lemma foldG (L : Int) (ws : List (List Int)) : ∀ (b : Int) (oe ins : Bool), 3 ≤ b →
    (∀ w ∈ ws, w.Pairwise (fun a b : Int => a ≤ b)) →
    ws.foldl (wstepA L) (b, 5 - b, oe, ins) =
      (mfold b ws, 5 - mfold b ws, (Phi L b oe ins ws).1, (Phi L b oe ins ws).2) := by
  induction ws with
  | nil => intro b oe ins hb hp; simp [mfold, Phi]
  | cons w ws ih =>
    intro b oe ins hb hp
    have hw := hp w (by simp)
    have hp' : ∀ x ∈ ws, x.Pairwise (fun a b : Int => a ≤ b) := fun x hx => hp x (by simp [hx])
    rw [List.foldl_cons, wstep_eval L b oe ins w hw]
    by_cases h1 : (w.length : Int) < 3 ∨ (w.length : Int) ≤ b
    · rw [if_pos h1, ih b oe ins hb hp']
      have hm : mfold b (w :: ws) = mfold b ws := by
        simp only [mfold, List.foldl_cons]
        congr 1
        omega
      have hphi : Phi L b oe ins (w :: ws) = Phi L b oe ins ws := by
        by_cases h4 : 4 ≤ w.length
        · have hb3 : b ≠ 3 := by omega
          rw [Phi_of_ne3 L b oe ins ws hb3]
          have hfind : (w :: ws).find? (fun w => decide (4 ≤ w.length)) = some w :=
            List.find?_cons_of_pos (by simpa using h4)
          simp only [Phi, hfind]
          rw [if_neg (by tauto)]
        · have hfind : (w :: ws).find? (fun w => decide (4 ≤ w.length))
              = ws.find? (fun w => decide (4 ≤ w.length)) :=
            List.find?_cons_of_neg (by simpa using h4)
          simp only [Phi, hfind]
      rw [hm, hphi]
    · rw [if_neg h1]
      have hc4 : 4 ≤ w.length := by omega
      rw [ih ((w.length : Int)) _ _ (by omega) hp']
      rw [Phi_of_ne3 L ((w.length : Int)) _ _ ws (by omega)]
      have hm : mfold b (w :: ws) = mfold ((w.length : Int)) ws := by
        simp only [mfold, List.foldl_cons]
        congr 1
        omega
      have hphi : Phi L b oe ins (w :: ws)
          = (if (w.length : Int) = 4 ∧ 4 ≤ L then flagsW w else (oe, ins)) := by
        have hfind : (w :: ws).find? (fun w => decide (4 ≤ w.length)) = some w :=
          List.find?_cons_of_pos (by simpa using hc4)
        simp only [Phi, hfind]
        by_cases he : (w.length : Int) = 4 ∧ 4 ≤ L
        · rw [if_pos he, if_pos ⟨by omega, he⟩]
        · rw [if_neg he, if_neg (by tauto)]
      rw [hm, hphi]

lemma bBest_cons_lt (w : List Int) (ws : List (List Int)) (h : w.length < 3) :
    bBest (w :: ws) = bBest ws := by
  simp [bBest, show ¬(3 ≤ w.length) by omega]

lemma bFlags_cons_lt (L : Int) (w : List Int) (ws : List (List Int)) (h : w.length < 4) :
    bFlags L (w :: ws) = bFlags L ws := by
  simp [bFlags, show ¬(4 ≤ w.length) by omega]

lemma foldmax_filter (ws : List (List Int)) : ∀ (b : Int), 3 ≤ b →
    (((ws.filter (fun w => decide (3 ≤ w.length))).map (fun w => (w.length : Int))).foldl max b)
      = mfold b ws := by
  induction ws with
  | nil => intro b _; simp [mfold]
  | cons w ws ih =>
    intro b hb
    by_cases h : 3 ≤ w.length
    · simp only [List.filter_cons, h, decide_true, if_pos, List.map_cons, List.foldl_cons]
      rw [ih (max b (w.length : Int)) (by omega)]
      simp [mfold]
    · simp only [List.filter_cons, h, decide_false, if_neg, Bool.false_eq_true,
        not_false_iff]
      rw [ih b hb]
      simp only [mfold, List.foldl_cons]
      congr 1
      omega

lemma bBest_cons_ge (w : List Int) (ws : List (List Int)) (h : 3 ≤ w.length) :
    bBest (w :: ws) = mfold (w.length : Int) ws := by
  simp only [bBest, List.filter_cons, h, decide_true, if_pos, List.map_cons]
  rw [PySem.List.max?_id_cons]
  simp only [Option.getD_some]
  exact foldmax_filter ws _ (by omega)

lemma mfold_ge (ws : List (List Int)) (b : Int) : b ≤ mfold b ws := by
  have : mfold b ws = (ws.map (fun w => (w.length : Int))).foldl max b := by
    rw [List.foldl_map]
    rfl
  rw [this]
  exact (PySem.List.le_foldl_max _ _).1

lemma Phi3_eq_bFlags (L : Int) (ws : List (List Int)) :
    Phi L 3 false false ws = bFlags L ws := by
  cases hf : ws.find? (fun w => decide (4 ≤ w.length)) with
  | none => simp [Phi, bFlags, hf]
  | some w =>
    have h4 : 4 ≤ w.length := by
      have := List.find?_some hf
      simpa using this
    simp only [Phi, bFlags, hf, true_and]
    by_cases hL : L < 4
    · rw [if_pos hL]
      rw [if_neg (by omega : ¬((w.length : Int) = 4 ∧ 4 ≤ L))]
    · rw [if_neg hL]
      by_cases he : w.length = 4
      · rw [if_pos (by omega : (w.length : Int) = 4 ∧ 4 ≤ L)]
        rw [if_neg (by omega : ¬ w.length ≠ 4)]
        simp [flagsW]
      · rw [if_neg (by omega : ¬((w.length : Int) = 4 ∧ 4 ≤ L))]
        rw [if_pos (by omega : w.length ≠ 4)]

◆ ◆ ◆

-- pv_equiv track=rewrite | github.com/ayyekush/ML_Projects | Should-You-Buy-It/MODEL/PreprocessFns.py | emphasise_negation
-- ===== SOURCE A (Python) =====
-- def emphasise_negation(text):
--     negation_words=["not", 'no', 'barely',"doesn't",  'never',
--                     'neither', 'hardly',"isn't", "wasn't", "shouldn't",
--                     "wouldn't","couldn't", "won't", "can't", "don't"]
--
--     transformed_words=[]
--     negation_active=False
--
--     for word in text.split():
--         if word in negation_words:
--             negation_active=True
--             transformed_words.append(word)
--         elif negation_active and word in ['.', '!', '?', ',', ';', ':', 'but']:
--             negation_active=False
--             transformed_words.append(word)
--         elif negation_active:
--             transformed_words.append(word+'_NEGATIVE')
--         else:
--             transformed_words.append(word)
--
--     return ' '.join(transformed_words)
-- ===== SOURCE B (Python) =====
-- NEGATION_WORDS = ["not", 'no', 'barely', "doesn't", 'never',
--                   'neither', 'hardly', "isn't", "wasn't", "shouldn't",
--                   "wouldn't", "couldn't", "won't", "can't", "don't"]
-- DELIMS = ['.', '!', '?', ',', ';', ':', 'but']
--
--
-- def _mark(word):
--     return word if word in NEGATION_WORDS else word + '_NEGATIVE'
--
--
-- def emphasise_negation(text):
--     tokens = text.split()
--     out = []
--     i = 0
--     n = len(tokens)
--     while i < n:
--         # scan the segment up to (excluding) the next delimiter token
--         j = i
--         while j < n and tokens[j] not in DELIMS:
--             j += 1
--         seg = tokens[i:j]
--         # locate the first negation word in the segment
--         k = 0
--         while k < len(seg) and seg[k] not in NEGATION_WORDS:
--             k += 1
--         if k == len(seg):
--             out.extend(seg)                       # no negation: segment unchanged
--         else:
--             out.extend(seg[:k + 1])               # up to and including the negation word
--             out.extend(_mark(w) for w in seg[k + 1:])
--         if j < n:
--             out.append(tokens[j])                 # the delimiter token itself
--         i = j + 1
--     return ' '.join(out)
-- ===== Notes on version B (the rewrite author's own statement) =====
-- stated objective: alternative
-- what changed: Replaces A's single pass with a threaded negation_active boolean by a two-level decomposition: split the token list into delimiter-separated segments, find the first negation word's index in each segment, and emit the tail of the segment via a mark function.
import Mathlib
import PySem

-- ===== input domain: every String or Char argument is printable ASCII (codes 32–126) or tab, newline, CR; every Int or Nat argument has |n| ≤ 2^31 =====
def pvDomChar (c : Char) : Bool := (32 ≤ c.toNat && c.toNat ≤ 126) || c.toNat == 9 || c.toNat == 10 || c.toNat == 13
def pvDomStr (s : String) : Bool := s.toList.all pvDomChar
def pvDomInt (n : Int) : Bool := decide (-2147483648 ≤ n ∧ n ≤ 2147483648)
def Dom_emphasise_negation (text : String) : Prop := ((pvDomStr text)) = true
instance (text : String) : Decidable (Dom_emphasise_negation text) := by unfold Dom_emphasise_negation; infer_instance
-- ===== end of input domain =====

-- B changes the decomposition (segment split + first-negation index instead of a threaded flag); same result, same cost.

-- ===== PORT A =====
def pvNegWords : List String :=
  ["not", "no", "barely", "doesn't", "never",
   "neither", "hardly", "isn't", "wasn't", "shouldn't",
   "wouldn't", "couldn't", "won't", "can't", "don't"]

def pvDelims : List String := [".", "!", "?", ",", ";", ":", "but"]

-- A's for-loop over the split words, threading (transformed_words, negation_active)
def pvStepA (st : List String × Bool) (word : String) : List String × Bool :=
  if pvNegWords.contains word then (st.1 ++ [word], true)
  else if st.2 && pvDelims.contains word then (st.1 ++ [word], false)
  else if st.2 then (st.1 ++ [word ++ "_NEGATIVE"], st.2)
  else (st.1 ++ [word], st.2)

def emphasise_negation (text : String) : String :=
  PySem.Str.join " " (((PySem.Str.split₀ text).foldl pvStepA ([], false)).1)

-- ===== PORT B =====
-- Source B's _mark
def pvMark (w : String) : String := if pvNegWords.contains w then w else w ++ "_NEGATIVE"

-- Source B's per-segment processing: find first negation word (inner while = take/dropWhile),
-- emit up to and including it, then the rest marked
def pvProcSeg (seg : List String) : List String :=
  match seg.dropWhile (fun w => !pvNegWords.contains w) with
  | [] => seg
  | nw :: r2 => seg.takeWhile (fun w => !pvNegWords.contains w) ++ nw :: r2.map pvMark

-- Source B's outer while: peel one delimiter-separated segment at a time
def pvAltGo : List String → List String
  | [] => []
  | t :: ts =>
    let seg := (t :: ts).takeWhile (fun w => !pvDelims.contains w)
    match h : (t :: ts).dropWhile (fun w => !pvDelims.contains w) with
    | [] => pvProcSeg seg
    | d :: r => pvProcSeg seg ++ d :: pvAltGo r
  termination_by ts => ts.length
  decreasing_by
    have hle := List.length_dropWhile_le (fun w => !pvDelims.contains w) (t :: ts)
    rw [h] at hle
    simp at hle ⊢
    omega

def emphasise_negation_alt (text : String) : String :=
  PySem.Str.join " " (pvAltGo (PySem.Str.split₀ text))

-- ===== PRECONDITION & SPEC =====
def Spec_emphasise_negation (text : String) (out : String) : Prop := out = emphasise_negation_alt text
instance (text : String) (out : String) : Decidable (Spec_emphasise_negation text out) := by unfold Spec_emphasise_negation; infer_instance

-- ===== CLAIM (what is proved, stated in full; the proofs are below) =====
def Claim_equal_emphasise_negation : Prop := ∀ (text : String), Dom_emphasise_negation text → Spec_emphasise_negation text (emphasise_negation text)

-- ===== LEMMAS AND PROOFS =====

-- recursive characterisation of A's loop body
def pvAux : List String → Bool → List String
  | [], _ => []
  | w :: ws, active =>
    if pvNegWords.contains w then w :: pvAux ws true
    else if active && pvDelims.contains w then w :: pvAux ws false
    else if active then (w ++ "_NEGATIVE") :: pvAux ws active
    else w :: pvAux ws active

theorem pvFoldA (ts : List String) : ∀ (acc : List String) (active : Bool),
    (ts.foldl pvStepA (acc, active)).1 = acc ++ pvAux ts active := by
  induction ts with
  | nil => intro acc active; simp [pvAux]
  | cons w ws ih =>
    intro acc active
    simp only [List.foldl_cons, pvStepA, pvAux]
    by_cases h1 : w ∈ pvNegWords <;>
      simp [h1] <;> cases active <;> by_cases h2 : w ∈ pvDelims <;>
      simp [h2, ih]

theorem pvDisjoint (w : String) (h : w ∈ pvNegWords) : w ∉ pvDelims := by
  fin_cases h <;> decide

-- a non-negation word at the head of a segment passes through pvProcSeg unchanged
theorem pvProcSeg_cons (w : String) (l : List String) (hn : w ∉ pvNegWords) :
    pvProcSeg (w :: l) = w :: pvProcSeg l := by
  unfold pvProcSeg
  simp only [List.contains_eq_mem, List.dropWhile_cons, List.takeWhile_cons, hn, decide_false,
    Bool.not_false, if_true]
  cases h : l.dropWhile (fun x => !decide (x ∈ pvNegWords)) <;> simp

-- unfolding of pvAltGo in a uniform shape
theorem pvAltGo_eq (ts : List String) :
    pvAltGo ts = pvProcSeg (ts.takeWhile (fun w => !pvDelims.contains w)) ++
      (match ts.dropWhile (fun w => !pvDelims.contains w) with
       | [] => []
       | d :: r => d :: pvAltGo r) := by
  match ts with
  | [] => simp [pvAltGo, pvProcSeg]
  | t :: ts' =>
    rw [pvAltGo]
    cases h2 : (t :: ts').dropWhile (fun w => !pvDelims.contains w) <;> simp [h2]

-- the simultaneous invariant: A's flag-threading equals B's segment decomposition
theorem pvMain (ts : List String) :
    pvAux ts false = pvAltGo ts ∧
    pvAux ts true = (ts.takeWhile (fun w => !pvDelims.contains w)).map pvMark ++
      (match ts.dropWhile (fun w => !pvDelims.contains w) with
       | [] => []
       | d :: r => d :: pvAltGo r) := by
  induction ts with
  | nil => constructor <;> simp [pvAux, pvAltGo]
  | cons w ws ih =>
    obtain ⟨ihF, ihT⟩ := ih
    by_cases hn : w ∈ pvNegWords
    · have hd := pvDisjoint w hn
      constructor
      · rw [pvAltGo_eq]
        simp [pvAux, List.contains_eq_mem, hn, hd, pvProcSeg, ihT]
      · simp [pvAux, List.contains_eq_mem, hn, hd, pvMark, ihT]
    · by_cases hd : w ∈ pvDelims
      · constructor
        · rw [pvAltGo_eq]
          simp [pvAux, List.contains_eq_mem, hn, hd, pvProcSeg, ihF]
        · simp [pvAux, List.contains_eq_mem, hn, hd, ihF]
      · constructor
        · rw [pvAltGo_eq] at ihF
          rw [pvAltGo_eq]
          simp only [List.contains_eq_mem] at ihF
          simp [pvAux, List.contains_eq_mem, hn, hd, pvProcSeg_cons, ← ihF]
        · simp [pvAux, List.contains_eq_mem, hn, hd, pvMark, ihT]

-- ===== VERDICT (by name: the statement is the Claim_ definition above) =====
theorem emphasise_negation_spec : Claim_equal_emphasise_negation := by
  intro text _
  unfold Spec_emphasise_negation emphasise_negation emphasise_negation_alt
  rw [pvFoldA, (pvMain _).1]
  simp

◆ ◆ ◆

* WORK TO COMPLETE *
Looking at the records above, return exactly the lines from the line with "ins hb hp']" to the line with "lemma bFlags_cons_lt (L", both ends included.

* EXERCISE RESULT *
    · rw [if_pos h1, ih b oe ins hb hp']
      have hm : mfold b (w :: ws) = mfold b ws := by
        simp only [mfold, List.foldl_cons]
        congr 1
        omega
      have hphi : Phi L b oe ins (w :: ws) = Phi L b oe ins ws := by
        by_cases h4 : 4 ≤ w.length
        · have hb3 : b ≠ 3 := by omega
          rw [Phi_of_ne3 L b oe ins ws hb3]
          have hfind : (w :: ws).find? (fun w => decide (4 ≤ w.length)) = some w :=
            List.find?_cons_of_pos (by simpa using h4)
          simp only [Phi, hfind]
          rw [if_neg (by tauto)]
        · have hfind : (w :: ws).find? (fun w => decide (4 ≤ w.length))
              = ws.find? (fun w => decide (4 ≤ w.length)) :=
            List.find?_cons_of_neg (by simpa using h4)
          simp only [Phi, hfind]
      rw [hm, hphi]
    · rw [if_neg h1]
      have hc4 : 4 ≤ w.length := by omega
      rw [ih ((w.length : Int)) _ _ (by omega) hp']
      rw [Phi_of_ne3 L ((w.length : Int)) _ _ ws (by omega)]
      have hm : mfold b (w :: ws) = mfold ((w.length : Int)) ws := by
        simp only [mfold, List.foldl_cons]
        congr 1
        omega
      have hphi : Phi L b oe ins (w :: ws)
          = (if (w.length : Int) = 4 ∧ 4 ≤ L then flagsW w else (oe, ins)) := by
        have hfind : (w :: ws).find? (fun w => decide (4 ≤ w.length)) = some w :=
          List.find?_cons_of_pos (by simpa using hc4)
        simp only [Phi, hfind]
        by_cases he : (w.length : Int) = 4 ∧ 4 ≤ L
        · rw [if_pos he, if_pos ⟨by omega, he⟩]
        · rw [if_neg he, if_neg (by tauto)]
      rw [hm, hphi]

lemma bBest_cons_lt (w : List Int) (ws : List (List Int)) (h : w.length < 3) :
    bBest (w :: ws) = bBest ws := by
  simp [bBest, show ¬(3 ≤ w.length) by omega]

lemma bFlags_cons_lt (L : Int) (w : List Int) (ws : List (List Int)) (h : w.length < 4) :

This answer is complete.